Alternatives for working with C++ code

Android Studio has issues in parsing the C++ part of the project, please let us know if you know how to resolve it. As a workaround, for working C++ suggestions, you may use:

• Qt Creator, see setup/usage instructions
• Xcode
• CLion

For Xcode it is required to run cmake . -g Xcode to generate project files, while CLion and QT Creator can import CMakeLists.txt.

Enable Vulkan Validation

1. Download Vulkan Validation Layers

./tools/android/download_vulkan_validation_layers.py

2. Set enableVulkanDiagnostics=ON in gradle.properties.

If you build the app from command line, the parameter can be passed via command line.

E.g.

./gradlew -Parm64 -PenableVulkanDiagnostics=ON runGoogleDebug

Enable tracing

1. Set enableTrace=ON in gradle.properties.
2. Follow the guide https://perfetto.dev/docs/quickstart/android-tracing to set-up Perfetto Example of command line for running system tracing:

./record_android_trace -a app.organicmaps.debug -o trace_file.perfetto-trace -t 30s -b 64mb sched freq idle am wm gfx view binder_driver hal dalvik camera input res memory

iOS app

Preparing

Building CoMaps for iOS requires a Mac.

Ensure that you have at least 20GB of free space.

Perform the steps in getting all sources, including configuring the repository

Enroll in the Apple Developer Program (you can run CoMaps in Simulator without this step).

Configuring Xcode

Set up your developer account and add certificates:

• Open Xcode.
• Click "Xcode" → "Preferences".
• Open "Account" tab.
• Enter account credentials from the previous step.
• Click "Manage Certificates".
• Click "+" and choose "Apple Development".
• You may also need to register your Mac in your Apple Developer account.

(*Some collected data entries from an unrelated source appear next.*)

-- one aligned (or arrived) state: both programs return at once, with the same value
lemma pv_aligned_eq (n : Nat) (s t : String) (rest : List String) (out : String)
    (hs : s ∈ pvKeys) (ht : t ∈ pvKeys)
    (hal : (pvPos s).1 = (pvPos t).1 ∨ (pvPos s).2 = (pvPos t).2) :
    numeric_path_go n s (t :: rest) out = pvLoop n s (t :: rest) out := by
  cases n with
  | zero => rfl
  | succ n =>
    by_cases hst : s = t
    · subst hst
      simp [numeric_path_go, pvLoop, pvStep, PySem.List.pyGet?_zero_cons]
    · simp only [numeric_path_go, pvLoop, pvStep, PySem.List.pyGet?_zero_cons,
        pv_lookup_eq s hs, pv_lookup_eq t ht]
      rcases hps : pvPos s with ⟨ay, ax⟩
      rcases hpt : pvPos t with ⟨ey, ex⟩
      rw [hps, hpt] at hal
      simp only [hps, hpt, if_neg hst]
      rcases hal with h | h
      · subst h
        simp
      · subst h
        by_cases hdy : ey - ay = 0 <;> simp [hdy]

-- with the target and the planned second target being buttons, A's recursion and B's loop
-- agree from every button state, for equal fuel (covers the planning branch)
lemma pv_loop_eq (t t1 : String) (rest : List String) (ht : t ∈ pvKeys) (ht1 : t1 ∈ pvKeys) :
    ∀ n s out, s ∈ pvKeys →
      numeric_path_go n s (t :: t1 :: rest) out = pvLoop n s (t :: t1 :: rest) out := by
  intro n
  induction n with
  | zero => intro s out _; rfl
  | succ n ih =>
    intro s out hs
    by_cases hal : (pvPos s).1 = (pvPos t).1 ∨ (pvPos s).2 = (pvPos t).2
    · exact pv_aligned_eq (n+1) s t (t1 :: rest) out hs ht hal
    · obtain ⟨hy, hx⟩ := not_or.mp hal
      have hst : s ≠ t := by rintro rfl; exact hy rfl
      have hq1 : PySem.List.pyGet? (t :: t1 :: rest) 1 = some t1 := by
        simp [pysem]
      simp only [numeric_path_go, pvLoop, pvStep, PySem.List.pyGet?_zero_cons,
        pv_lookup_eq s hs, pv_lookup_eq t ht, hq1, pv_lookup_eq t1 ht1]
      have hright := pv_right_eq s hs t ht
      have hleft := pv_left_eq s hs t ht
      have hup := pv_up_eq s hs t ht
      have hdown := pv_down_eq s hs t ht
      rcases hps : pvPos s with ⟨ay, ax⟩
      rcases hpt : pvPos t with ⟨ey, ex⟩
      rcases hpt1 : pvPos t1 with ⟨ny, nx⟩
      rw [hps, hpt] at hy hx hright hleft hup hdown
      simp only [hps, hpt, hpt1, if_neg hst]
      have hdy : ¬ (ey - ay = 0) := fun h => hy (by omega)
      have hdx : ¬ (ex - ax = 0) := fun h => hx (by omega)
      simp only [if_neg hdy, if_neg hdx]
      dsimp only at hleft hright hup hdown
      by_cases hdxn : ex - ax < 0 <;> by_cases hdyn : 0 < ey - ay <;>
        simp only [hdxn, hdyn, ite_true, ite_false, if_true, if_false]
      · -- lr = '<', ud = 'v'
        by_cases h1 : pvLd out = some '<'
        · rw [h1]
          simp only [reduceIte, ne_eq, Option.some.injEq, Char.reduceEq, not_false_eq_true,
            not_true_eq_false, false_and, and_false, true_and, and_true, if_true, if_false,
            pv_look_lt s]
          by_cases hsA : s = "A"
          · simp only [hsA, if_true, reduceIte]
            exact ih _ _ (by decide)
          · by_cases hs0 : s = "0"
            · simp only [hsA, hs0, if_true, if_false, reduceIte]
              exact ih _ _ (by decide)
            · obtain ⟨harr, hkey, _⟩ := hleft hsA hs0 hdxn
              simp only [hsA, hs0, if_false, reduceIte, harr]
              exact ih _ _ hkey
        · by_cases h2 : pvLd out = some 'v'
          · rw [h2]
            simp only [reduceIte, ne_eq, Option.some.injEq, Char.reduceEq, not_false_eq_true,
              not_true_eq_false, false_and, and_false, true_and, and_true, if_true, if_false,
              pv_look_v s]
            by_cases hs7 : s = "7"
            · simp only [hs7, if_true, reduceIte]
              exact ih _ _ (by decide)
            · by_cases hs4 : s = "4"
              · simp only [hs7, hs4, if_true, if_false, reduceIte]
                exact ih _ _ (by decide)
              · by_cases hsO : s = "1"
                · simp only [hs7, hs4, hsO, if_true, if_false, reduceIte]
                  exact ih _ _ (by decide)
                · obtain ⟨harr, hkey, _⟩ := hdown hs7 hs4 hsO hdyn
                  simp only [hs7, hs4, hsO, if_false, reduceIte, harr]
                  exact ih _ _ hkey
          · rw [if_pos (show pvLd out ≠ some '<' ∧ pvLd out ≠ some 'v' from ⟨h1, h2⟩)]
            simp only [h1, h2, reduceIte, if_false]
            by_cases hnl : (if nx - ex < 0 then '<' else '>') = '<' <;> simp [hnl]
      · -- lr = '<', ud = '^'
        by_cases h1 : pvLd out = some '<'
        · rw [h1]
          simp only [reduceIte, ne_eq, Option.some.injEq, Char.reduceEq, not_false_eq_true,
            not_true_eq_false, false_and, and_false, true_and, and_true, if_true, if_false,
            pv_look_lt s]
          by_cases hsA : s = "A"
          · simp only [hsA, if_true, reduceIte]
            exact ih _ _ (by decide)
          · by_cases hs0 : s = "0"
            · simp only [hsA, hs0, if_true, if_false, reduceIte]
              exact ih _ _ (by decide)
            · obtain ⟨harr, hkey, _⟩ := hleft hsA hs0 hdxn
              simp only [hsA, hs0, if_false, reduceIte, harr]
              exact ih _ _ hkey
        · by_cases h2 : pvLd out = some '^'
          · rw [h2]
            have hyp : ey - ay < 0 := by omega
            obtain ⟨harr, hkey, _⟩ := hup hyp
            simp only [reduceIte, ne_eq, Option.some.injEq, Char.reduceEq, not_false_eq_true,
              not_true_eq_false, false_and, and_false, true_and, and_true, if_true, if_false,
              pv_look_up s, harr]
            exact ih _ _ hkey
          · rw [if_pos (show pvLd out ≠ some '<' ∧ pvLd out ≠ some '^' from ⟨h1, h2⟩)]
            simp only [h1, h2, reduceIte, if_false]
            by_cases hnl : (if nx - ex < 0 then '<' else '>') = '<' <;> simp [hnl]
      · -- lr = '>', ud = 'v'
        by_cases h1 : pvLd out = some '>'
        · rw [h1]
          have hxp : 0 < ex - ax := by omega
          obtain ⟨harr, hkey, _⟩ := hright hxp
          simp only [reduceIte, ne_eq, Option.some.injEq, Char.reduceEq, not_false_eq_true,
            not_true_eq_false, false_and, and_false, true_and, and_true, if_true, if_false,
            pv_look_gt s, harr]
          exact ih _ _ hkey
        · by_cases h2 : pvLd out = some 'v'
          · rw [h2]
            simp only [reduceIte, ne_eq, Option.some.injEq, Char.reduceEq, not_false_eq_true,
              not_true_eq_false, false_and, and_false, true_and, and_true, if_true, if_false,
              pv_look_v s]
            by_cases hs7 : s = "7"
            · simp only [hs7, if_true, reduceIte]
              exact ih _ _ (by decide)
            · by_cases hs4 : s = "4"
              · simp only [hs7, hs4, if_true, if_false, reduceIte]
                exact ih _ _ (by decide)
              · by_cases hsO : s = "1"
                · simp only [hs7, hs4, hsO, if_true, if_false, reduceIte]
                  exact ih _ _ (by decide)
                · obtain ⟨harr, hkey, _⟩ := hdown hs7 hs4 hsO hdyn
                  simp only [hs7, hs4, hsO, if_false, reduceIte, harr]
                  exact ih _ _ hkey
          · rw [if_pos (show pvLd out ≠ some '>' ∧ pvLd out ≠ some 'v' from ⟨h1, h2⟩)]
            simp only [h1, h2, reduceIte, if_false]
            by_cases hnl : (if nx - ex < 0 then '<' else '>') = '>' <;> simp [hnl]
      · -- lr = '>', ud = '^'
        by_cases h1 : pvLd out = some '>'
        · rw [h1]
          have hxp : 0 < ex - ax := by omega
          obtain ⟨harr, hkey, _⟩ := hright hxp
          simp only [reduceIte, ne_eq, Option.some.injEq, Char.reduceEq, not_false_eq_true,
            not_true_eq_false, false_and, and_false, true_and, and_true, if_true, if_false,
            pv_look_gt s, harr]
          exact ih _ _ hkey
        · by_cases h2 : pvLd out = some '^'
          · rw [h2]
            have hyp : ey - ay < 0 := by omega
            obtain ⟨harr, hkey, _⟩ := hup hyp
            simp only [reduceIte, ne_eq, Option.some.injEq, Char.reduceEq, not_false_eq_true,
              not_true_eq_false, false_and, and_false, true_and, and_true, if_true, if_false,
              pv_look_up s, harr]
            exact ih _ _ hkey
          · rw [if_pos (show pvLd out ≠ some '>' ∧ pvLd out ≠ some '^' from ⟨h1, h2⟩)]
            simp only [h1, h2, reduceIte, if_false]
            by_cases hnl : (if nx - ex < 0 then '<' else '>') = '>' <;> simp [hnl]
-- ===== PORT B =====
def solution_alt (answers : List Int) : List Int :=
  let P : Int := 40
  -- for i, a in enumerate(answers): cnt[(i % P, a)] = cnt.get((i % P, a), 0) + 1
  let cnt : PySem.Dict (Int × Int) Int :=
    (PySem.List.enumerate answers).foldl
      (fun d ia =>
        let key : Int × Int := (PySem.Int.mod ia.1 P, ia.2)
        d.insert key (d.getD key 0 + 1))
      PySem.Dict.empty
  let patterns : List (List Int) :=
    [[1, 2, 3, 4, 5], [2, 1, 2, 3, 2, 4, 2, 5], [3, 3, 1, 1, 2, 2, 4, 4, 5, 5]]
  -- scores = [sum(cnt.get((r, p[r % len(p)]), 0) for r in range(P)) for p in patterns]
  let scores : List Int := patterns.map (fun p =>
    (PySem.List.pyRange 0 P 1).foldl
      (fun s r => s + cnt.getD (r, PySem.List.pyGetD p (PySem.Int.mod r (p.length : Int)) 0) 0)
      0)
  let best : Int := (PySem.List.max? scores (fun y => y)).getD 0
  (PySem.List.enumerate scores).foldl
    (fun res q => if q.2 = best then res ++ [q.1 + 1] else res) []

-- ===== PRECONDITION & SPEC =====
def Spec_solution (answers : List Int) (out : List Int) : Prop := out = solution_alt answers
instance (answers : List Int) (out : List Int) : Decidable (Spec_solution answers out) := by unfold Spec_solution; infer_instance

-- ===== CLAIM (what is proved, stated in full; the proofs are below) =====
def Claim_equal_solution : Prop := ∀ (answers : List Int), Dom_solution answers → Spec_solution answers (solution answers)

-- ===== LEMMAS AND PROOFS =====

-- proof helper: the simple counting fold a single pattern p induces over enumerate(answers)
def pvMatchCount (p : List Int) (answers : List Int) : Int :=
  (PySem.List.enumerate answers).foldl
    (fun s ia =>
      s + (if ia.2 = PySem.List.pyGetD p (PySem.Int.mod ia.1 (p.length : Int)) 0 then 1 else 0))
    0

-- proof helper: A's counting fold, named so it can be rewritten
def pvCntFold (answers : List Int) : Int × Int × Int :=
  (PySem.List.enumerate answers).foldl
    (fun (c : Int × Int × Int) ia =>
      let c := if ia.2 = PySem.List.pyGetD [1, 2, 3, 4, 5]
                    (PySem.Int.mod ia.1 (([1, 2, 3, 4, 5] : List Int).length : Int)) 0
               then (c.1 + 1, c.2.1, c.2.2) else c
      let c := if ia.2 = PySem.List.pyGetD [2, 1, 2, 3, 2, 4, 2, 5]
                    (PySem.Int.mod ia.1 (([2, 1, 2, 3, 2, 4, 2, 5] : List Int).length : Int)) 0
               then (c.1, c.2.1 + 1, c.2.2) else c
      if ia.2 = PySem.List.pyGetD [3, 3, 1, 1, 2, 2, 4, 4, 5, 5]
            (PySem.Int.mod ia.1 (([3, 3, 1, 1, 2, 2, 4, 4, 5, 5] : List Int).length : Int)) 0
      then (c.1, c.2.1, c.2.2 + 1) else c)
    (0, 0, 0)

Reconfigure the project to use your developer signing keys:

• Open xcode/CoMaps.xcworkspace in Xcode.
• Click on the "Maps" project and select the "CoMaps" target.
• Open "Signing & Capabilities" tab.
• Choose a unique bundle identifier (not app.comaps.debug) and your team.
• Select "Automatically manage signing".
• Click on "CoMapsTests" target.
• Choose a unique bundle identifier based on the one you chose previously (e.g. app.comapsdev.tests) and your team.
• Click on "CoMapsWidgetExtension" target.
• Choose a unique bundle identifier based on the one you chose previously (e.g. app.comapsdev.debug.widgetextension) and your team.

If you want to run CoMaps on a real device, you have to remove the CarPlay entitlement. Open iphone/Maps/CoMaps-Debug.entitlements and remove the com.apple.developer.carplay-maps entry. Now you can sign your app again in the "Signing & Capabilities" tab. Testing CarPlay on a real device requires requesting entitlements from Apple.

Building and running

Open xcode/CoMaps.xcworkspace in Xcode.

Select "CoMaps" product scheme.

• Choose "Your Mac (Designed for iPad)" to run on Mac without using Simulator.
• Choose either "iPhone _" or "iPad _" to run in the Simulator.

Compile and run the project ("Product" → "Run").

CarPlay

To test CarPlay, simply select "I/O" → "External Displays" → "CarPlay" in the Simulator

Spoofing GPS

The Simulator supports setting a specific location or spoofing a GPX track. This is especially handy when testing CarPlay

To select an Apple predetermined track or specific custom location, choose "Features" → "Location" in the Simulator

To simulate a custom GPX track use python3 tools/python/ios_simulator_load_gpx.py <path to your gpx> which is a wrapper for xcrun simctl location. Default values are 60 km/h and 0.1s update intervals, but can be customized

Desktop app

See install_desktop to install and build Desktop app for Linux and Mac OS

Map data and styles

See readme for the map generator and styles if you need to customize the map files and styles.